_WORK INSTRUCTION_: Print all of the data exactly as written.

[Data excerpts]
---*---
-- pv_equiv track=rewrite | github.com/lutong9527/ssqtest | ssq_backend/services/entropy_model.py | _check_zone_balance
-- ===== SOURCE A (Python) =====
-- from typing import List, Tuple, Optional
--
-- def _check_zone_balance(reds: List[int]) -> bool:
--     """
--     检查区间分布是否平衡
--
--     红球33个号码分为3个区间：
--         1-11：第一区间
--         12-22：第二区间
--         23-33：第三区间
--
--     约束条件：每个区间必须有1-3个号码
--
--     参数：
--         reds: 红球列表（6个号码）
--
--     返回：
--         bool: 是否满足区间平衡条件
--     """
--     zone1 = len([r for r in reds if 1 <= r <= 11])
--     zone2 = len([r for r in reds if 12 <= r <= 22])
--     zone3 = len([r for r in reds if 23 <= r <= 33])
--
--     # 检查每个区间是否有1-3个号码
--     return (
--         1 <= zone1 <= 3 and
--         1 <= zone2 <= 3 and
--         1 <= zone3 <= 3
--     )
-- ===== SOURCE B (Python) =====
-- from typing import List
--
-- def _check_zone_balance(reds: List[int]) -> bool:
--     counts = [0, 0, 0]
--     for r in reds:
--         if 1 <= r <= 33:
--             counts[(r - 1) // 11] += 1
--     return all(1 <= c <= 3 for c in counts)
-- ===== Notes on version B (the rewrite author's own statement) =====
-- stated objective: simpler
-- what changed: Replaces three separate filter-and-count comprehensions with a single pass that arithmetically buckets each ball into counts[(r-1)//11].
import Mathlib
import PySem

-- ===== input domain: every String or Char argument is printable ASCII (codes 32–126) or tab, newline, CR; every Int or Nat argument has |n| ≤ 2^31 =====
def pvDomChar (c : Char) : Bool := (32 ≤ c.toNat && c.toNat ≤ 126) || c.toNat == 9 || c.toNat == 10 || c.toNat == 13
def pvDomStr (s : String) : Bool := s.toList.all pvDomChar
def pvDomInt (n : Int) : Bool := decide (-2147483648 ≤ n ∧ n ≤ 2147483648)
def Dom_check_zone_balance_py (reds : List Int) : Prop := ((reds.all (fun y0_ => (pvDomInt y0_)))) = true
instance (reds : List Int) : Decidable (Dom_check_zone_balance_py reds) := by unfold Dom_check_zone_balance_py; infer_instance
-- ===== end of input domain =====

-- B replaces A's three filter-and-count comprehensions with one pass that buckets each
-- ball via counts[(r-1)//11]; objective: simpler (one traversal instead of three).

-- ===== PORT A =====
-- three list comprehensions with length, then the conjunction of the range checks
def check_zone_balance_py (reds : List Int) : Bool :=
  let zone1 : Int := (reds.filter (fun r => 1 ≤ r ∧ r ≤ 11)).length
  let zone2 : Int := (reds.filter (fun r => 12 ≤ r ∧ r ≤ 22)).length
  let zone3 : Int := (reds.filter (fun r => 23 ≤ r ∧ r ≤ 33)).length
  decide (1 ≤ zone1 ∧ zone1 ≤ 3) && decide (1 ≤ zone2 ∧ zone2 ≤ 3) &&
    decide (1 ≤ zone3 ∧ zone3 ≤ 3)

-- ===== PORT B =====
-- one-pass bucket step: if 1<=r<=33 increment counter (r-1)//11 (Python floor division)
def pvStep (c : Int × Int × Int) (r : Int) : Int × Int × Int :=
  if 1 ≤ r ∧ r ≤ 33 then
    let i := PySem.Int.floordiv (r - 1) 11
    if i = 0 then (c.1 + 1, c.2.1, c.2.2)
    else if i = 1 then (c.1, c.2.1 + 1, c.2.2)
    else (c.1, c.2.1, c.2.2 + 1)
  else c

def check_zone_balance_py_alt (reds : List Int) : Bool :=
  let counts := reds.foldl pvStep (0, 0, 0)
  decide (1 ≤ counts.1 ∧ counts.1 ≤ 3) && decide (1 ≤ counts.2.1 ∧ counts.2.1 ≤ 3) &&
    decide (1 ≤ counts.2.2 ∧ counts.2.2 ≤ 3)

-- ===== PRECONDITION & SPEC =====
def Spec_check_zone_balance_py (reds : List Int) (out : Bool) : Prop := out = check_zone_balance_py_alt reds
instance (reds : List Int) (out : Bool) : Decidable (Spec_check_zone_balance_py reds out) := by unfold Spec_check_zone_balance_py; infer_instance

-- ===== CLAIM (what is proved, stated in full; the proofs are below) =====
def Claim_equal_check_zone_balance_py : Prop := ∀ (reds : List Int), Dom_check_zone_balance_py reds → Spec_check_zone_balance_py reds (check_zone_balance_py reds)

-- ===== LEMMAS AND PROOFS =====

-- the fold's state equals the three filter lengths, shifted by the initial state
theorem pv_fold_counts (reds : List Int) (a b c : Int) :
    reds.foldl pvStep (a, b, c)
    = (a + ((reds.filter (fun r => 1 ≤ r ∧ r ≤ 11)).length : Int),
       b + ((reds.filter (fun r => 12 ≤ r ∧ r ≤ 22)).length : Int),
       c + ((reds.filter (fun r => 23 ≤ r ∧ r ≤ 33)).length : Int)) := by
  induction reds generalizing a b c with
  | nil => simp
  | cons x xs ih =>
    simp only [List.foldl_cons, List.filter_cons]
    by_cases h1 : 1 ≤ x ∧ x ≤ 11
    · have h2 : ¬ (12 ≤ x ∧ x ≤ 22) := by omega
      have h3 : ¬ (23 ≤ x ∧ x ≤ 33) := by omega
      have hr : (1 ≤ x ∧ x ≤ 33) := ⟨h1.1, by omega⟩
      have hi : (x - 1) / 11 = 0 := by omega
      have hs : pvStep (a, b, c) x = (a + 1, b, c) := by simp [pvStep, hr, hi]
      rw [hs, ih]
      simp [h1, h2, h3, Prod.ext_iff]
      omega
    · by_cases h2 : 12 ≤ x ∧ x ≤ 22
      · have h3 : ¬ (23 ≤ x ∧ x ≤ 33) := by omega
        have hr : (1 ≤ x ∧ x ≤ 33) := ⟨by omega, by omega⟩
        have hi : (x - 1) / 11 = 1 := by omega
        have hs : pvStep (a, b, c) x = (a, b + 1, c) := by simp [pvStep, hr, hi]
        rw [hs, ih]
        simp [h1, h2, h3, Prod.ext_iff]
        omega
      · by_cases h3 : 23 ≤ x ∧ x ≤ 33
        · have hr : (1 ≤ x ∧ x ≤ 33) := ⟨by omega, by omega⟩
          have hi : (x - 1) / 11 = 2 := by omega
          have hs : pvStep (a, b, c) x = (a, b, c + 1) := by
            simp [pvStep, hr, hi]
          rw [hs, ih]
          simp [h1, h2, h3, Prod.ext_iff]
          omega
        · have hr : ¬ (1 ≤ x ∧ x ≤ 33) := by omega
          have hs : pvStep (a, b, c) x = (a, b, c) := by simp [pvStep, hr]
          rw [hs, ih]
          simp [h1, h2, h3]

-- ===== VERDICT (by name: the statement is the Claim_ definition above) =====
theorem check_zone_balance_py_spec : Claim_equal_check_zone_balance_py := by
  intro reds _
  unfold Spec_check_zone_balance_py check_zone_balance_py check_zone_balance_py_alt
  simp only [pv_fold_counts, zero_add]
---*---
_TASK SOLUTION_:
-- pv_equiv track=rewrite | github.com/lutong9527/ssqtest | ssq_backend/services/entropy_model.py | _check_zone_balance
-- ===== SOURCE A (Python) =====
-- from typing import List, Tuple, Optional
--
-- def _check_zone_balance(reds: List[int]) -> bool:
--     """
--     检查区间分布是否平衡
--
--     红球33个号码分为3个区间：
--         1-11：第一区间
--         12-22：第二区间
--         23-33：第三区间
--
--     约束条件：每个区间必须有1-3个号码
--
--     参数：
--         reds: 红球列表（6个号码）
--
--     返回：
--         bool: 是否满足区间平衡条件
--     """
--     zone1 = len([r for r in reds if 1 <= r <= 11])
--     zone2 = len([r for r in reds if 12 <= r <= 22])
--     zone3 = len([r for r in reds if 23 <= r <= 33])
--
--     # 检查每个区间是否有1-3个号码
--     return (
--         1 <= zone1 <= 3 and
--         1 <= zone2 <= 3 and
--         1 <= zone3 <= 3
--     )
-- ===== SOURCE B (Python) =====
-- from typing import List
--
-- def _check_zone_balance(reds: List[int]) -> bool:
--     counts = [0, 0, 0]
--     for r in reds:
--         if 1 <= r <= 33:
--             counts[(r - 1) // 11] += 1
--     return all(1 <= c <= 3 for c in counts)
-- ===== Notes on version B (the rewrite author's own statement) =====
-- stated objective: simpler
-- what changed: Replaces three separate filter-and-count comprehensions with a single pass that arithmetically buckets each ball into counts[(r-1)//11].
import Mathlib
import PySem

-- ===== input domain: every String or Char argument is printable ASCII (codes 32–126) or tab, newline, CR; every Int or Nat argument has |n| ≤ 2^31 =====
def pvDomChar (c : Char) : Bool := (32 ≤ c.toNat && c.toNat ≤ 126) || c.toNat == 9 || c.toNat == 10 || c.toNat == 13
def pvDomStr (s : String) : Bool := s.toList.all pvDomChar
def pvDomInt (n : Int) : Bool := decide (-2147483648 ≤ n ∧ n ≤ 2147483648)
def Dom_check_zone_balance_py (reds : List Int) : Prop := ((reds.all (fun y0_ => (pvDomInt y0_)))) = true
instance (reds : List Int) : Decidable (Dom_check_zone_balance_py reds) := by unfold Dom_check_zone_balance_py; infer_instance
-- ===== end of input domain =====

-- B replaces A's three filter-and-count comprehensions with one pass that buckets each
-- ball via counts[(r-1)//11]; objective: simpler (one traversal instead of three).

-- ===== PORT A =====
-- three list comprehensions with length, then the conjunction of the range checks
def check_zone_balance_py (reds : List Int) : Bool :=
  let zone1 : Int := (reds.filter (fun r => 1 ≤ r ∧ r ≤ 11)).length
  let zone2 : Int := (reds.filter (fun r => 12 ≤ r ∧ r ≤ 22)).length
  let zone3 : Int := (reds.filter (fun r => 23 ≤ r ∧ r ≤ 33)).length
  decide (1 ≤ zone1 ∧ zone1 ≤ 3) && decide (1 ≤ zone2 ∧ zone2 ≤ 3) &&
    decide (1 ≤ zone3 ∧ zone3 ≤ 3)

-- ===== PORT B =====
-- one-pass bucket step: if 1<=r<=33 increment counter (r-1)//11 (Python floor division)
def pvStep (c : Int × Int × Int) (r : Int) : Int × Int × Int :=
  if 1 ≤ r ∧ r ≤ 33 then
    let i := PySem.Int.floordiv (r - 1) 11
    if i = 0 then (c.1 + 1, c.2.1, c.2.2)
    else if i = 1 then (c.1, c.2.1 + 1, c.2.2)
    else (c.1, c.2.1, c.2.2 + 1)
  else c

def check_zone_balance_py_alt (reds : List Int) : Bool :=
  let counts := reds.foldl pvStep (0, 0, 0)
  decide (1 ≤ counts.1 ∧ counts.1 ≤ 3) && decide (1 ≤ counts.2.1 ∧ counts.2.1 ≤ 3) &&
    decide (1 ≤ counts.2.2 ∧ counts.2.2 ≤ 3)

-- ===== PRECONDITION & SPEC =====
def Spec_check_zone_balance_py (reds : List Int) (out : Bool) : Prop := out = check_zone_balance_py_alt reds
instance (reds : List Int) (out : Bool) : Decidable (Spec_check_zone_balance_py reds out) := by unfold Spec_check_zone_balance_py; infer_instance

-- ===== CLAIM (what is proved, stated in full; the proofs are below) =====
def Claim_equal_check_zone_balance_py : Prop := ∀ (reds : List Int), Dom_check_zone_balance_py reds → Spec_check_zone_balance_py reds (check_zone_balance_py reds)

-- ===== LEMMAS AND PROOFS =====

-- the fold's state equals the three filter lengths, shifted by the initial state
theorem pv_fold_counts (reds : List Int) (a b c : Int) :
    reds.foldl pvStep (a, b, c)
    = (a + ((reds.filter (fun r => 1 ≤ r ∧ r ≤ 11)).length : Int),
       b + ((reds.filter (fun r => 12 ≤ r ∧ r ≤ 22)).length : Int),
       c + ((reds.filter (fun r => 23 ≤ r ∧ r ≤ 33)).length : Int)) := by
  induction reds generalizing a b c with
  | nil => simp
  | cons x xs ih =>
    simp only [List.foldl_cons, List.filter_cons]
    by_cases h1 : 1 ≤ x ∧ x ≤ 11
    · have h2 : ¬ (12 ≤ x ∧ x ≤ 22) := by omega
      have h3 : ¬ (23 ≤ x ∧ x ≤ 33) := by omega
      have hr : (1 ≤ x ∧ x ≤ 33) := ⟨h1.1, by omega⟩
      have hi : (x - 1) / 11 = 0 := by omega
      have hs : pvStep (a, b, c) x = (a + 1, b, c) := by simp [pvStep, hr, hi]
      rw [hs, ih]
      simp [h1, h2, h3, Prod.ext_iff]
      omega
    · by_cases h2 : 12 ≤ x ∧ x ≤ 22
      · have h3 : ¬ (23 ≤ x ∧ x ≤ 33) := by omega
        have hr : (1 ≤ x ∧ x ≤ 33) := ⟨by omega, by omega⟩
        have hi : (x - 1) / 11 = 1 := by omega
        have hs : pvStep (a, b, c) x = (a, b + 1, c) := by simp [pvStep, hr, hi]
        rw [hs, ih]
        simp [h1, h2, h3, Prod.ext_iff]
        omega
      · by_cases h3 : 23 ≤ x ∧ x ≤ 33
        · have hr : (1 ≤ x ∧ x ≤ 33) := ⟨by omega, by omega⟩
          have hi : (x - 1) / 11 = 2 := by omega
          have hs : pvStep (a, b, c) x = (a, b, c + 1) := by
            simp [pvStep, hr, hi]
          rw [hs, ih]
          simp [h1, h2, h3, Prod.ext_iff]
          omega
        · have hr : ¬ (1 ≤ x ∧ x ≤ 33) := by omega
          have hs : pvStep (a, b, c) x = (a, b, c) := by simp [pvStep, hr]
          rw [hs, ih]
          simp [h1, h2, h3]

-- ===== VERDICT (by name: the statement is the Claim_ definition above) =====
theorem check_zone_balance_py_spec : Claim_equal_check_zone_balance_py := by
  intro reds _
  unfold Spec_check_zone_balance_py check_zone_balance_py check_zone_balance_py_alt
  simp only [pv_fold_counts, zero_add]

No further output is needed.